__Task instructions__:
How many lines of the records below contain the word "else"? Answer with the number alone.

Stored data:
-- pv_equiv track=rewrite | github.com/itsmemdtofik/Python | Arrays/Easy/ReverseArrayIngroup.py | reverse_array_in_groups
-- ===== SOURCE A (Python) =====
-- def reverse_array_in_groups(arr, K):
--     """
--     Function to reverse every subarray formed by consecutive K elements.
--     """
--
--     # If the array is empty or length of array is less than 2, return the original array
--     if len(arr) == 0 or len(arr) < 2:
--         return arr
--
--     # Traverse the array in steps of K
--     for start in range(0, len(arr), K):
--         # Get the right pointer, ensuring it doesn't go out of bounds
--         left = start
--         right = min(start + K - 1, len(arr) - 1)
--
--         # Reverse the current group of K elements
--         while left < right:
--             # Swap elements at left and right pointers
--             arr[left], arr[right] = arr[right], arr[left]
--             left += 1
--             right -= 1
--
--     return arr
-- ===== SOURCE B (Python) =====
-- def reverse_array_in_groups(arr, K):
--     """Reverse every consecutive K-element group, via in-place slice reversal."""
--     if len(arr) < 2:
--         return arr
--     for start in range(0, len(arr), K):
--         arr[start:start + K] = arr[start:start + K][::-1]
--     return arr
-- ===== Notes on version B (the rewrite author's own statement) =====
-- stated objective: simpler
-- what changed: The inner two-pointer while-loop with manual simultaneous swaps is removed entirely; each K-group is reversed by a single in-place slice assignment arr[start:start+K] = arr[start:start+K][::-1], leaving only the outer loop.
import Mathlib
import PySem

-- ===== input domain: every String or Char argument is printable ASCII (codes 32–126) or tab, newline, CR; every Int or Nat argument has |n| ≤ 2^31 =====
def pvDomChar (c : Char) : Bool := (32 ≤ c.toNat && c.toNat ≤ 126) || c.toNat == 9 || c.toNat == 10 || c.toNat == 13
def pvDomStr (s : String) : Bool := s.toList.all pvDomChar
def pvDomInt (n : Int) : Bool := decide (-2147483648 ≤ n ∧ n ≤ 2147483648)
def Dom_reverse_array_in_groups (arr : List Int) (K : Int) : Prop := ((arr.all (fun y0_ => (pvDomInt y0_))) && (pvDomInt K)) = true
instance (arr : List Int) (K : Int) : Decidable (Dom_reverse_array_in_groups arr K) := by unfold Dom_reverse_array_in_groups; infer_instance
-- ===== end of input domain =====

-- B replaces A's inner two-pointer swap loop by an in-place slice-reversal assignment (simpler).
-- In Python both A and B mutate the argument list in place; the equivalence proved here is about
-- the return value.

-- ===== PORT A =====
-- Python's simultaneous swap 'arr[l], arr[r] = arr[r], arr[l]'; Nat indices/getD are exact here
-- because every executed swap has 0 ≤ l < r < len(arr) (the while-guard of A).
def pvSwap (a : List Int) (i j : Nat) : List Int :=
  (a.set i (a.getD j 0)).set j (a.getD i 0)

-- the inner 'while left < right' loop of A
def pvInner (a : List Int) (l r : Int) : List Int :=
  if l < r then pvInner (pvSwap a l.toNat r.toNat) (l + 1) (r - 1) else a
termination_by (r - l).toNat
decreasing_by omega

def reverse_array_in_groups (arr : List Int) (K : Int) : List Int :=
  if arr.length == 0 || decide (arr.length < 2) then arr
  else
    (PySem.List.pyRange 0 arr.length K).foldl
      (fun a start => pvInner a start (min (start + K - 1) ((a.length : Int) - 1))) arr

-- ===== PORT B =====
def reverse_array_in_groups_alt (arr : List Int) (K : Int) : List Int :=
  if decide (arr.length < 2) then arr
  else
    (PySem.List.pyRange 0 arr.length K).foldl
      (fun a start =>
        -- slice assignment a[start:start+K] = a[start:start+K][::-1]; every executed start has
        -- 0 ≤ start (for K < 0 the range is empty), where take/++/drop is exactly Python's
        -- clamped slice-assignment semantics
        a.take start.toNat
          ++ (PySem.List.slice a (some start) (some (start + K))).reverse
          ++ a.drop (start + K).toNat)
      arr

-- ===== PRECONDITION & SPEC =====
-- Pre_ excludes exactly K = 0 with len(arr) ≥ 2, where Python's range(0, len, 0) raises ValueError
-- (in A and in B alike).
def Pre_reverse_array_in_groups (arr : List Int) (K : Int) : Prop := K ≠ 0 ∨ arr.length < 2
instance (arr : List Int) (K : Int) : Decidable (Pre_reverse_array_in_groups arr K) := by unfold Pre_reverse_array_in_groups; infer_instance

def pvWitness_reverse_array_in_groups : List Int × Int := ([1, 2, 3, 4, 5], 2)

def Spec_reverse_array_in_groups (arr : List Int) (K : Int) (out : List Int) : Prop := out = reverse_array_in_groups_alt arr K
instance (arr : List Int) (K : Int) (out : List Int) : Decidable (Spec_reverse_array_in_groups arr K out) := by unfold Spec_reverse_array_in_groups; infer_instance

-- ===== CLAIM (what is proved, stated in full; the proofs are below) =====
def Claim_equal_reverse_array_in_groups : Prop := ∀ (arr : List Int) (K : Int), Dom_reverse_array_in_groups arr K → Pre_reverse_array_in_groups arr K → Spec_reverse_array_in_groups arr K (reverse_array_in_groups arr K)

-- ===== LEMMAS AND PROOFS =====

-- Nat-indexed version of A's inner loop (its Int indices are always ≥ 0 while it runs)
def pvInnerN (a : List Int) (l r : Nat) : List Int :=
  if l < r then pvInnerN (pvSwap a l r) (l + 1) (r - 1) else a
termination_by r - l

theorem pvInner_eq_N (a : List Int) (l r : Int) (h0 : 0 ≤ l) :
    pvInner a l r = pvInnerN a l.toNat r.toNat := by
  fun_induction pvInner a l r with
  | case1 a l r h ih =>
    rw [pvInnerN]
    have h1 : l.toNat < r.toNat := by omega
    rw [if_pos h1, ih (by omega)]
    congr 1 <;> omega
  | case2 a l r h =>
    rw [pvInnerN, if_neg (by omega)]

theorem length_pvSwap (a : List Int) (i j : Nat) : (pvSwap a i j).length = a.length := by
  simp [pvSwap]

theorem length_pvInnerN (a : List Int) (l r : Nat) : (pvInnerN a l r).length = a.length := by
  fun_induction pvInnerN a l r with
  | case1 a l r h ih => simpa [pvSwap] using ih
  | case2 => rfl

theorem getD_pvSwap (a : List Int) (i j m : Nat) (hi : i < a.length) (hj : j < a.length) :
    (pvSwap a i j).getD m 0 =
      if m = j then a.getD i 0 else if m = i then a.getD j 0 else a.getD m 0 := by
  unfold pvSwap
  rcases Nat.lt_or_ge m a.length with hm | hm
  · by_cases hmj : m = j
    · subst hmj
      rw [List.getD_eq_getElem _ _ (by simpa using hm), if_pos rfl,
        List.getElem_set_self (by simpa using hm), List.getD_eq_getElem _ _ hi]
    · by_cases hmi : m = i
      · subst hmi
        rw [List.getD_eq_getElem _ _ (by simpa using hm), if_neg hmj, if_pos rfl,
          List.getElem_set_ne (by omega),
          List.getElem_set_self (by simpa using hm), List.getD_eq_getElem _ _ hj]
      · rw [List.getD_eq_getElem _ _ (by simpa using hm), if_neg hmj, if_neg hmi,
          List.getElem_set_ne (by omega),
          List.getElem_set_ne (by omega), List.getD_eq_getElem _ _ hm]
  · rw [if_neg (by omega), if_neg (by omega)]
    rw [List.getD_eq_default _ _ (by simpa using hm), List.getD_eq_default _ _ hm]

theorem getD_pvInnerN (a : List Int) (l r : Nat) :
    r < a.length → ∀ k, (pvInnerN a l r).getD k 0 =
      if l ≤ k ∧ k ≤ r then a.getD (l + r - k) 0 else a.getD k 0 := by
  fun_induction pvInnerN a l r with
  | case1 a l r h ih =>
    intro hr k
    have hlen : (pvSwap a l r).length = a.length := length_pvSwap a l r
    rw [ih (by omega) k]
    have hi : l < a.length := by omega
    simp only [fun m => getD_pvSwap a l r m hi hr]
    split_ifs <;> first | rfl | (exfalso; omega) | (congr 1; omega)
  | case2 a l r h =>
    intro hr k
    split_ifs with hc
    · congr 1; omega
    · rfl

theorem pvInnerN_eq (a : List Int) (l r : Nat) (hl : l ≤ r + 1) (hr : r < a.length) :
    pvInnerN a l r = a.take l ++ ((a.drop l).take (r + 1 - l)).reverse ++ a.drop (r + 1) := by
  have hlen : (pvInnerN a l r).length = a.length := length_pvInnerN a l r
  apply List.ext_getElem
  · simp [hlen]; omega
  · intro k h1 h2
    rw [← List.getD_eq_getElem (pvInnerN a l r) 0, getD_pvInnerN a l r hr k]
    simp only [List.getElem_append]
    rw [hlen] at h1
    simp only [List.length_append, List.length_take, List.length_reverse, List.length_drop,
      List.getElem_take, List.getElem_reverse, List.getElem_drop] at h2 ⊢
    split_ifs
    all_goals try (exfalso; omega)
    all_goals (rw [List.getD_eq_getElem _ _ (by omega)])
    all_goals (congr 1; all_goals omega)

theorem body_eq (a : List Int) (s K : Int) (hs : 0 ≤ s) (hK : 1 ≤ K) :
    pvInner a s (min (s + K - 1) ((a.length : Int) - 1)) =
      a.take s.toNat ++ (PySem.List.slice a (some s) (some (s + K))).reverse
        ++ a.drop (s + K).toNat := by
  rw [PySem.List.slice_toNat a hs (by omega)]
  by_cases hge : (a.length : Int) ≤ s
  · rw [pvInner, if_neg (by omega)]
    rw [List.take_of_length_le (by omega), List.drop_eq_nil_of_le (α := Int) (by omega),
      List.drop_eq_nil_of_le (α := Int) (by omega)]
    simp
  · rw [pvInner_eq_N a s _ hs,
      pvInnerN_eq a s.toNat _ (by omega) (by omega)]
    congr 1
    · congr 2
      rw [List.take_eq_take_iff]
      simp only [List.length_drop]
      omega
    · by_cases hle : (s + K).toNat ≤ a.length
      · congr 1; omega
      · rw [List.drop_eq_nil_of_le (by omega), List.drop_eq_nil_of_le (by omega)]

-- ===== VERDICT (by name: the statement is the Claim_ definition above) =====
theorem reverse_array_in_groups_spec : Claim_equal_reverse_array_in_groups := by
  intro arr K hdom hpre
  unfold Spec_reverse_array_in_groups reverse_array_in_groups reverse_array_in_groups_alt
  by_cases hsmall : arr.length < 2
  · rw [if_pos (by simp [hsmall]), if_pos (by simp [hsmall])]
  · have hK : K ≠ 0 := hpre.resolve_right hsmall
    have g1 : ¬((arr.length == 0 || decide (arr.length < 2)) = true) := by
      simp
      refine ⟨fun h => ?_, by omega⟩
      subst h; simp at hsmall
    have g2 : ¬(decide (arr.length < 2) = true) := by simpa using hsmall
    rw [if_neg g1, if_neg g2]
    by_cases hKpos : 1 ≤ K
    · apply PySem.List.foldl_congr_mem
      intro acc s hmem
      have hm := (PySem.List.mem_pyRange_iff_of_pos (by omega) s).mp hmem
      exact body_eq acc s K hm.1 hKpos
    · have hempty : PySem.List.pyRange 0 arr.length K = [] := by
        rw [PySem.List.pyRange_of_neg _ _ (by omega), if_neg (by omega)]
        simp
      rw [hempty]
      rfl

__Expected output__:
6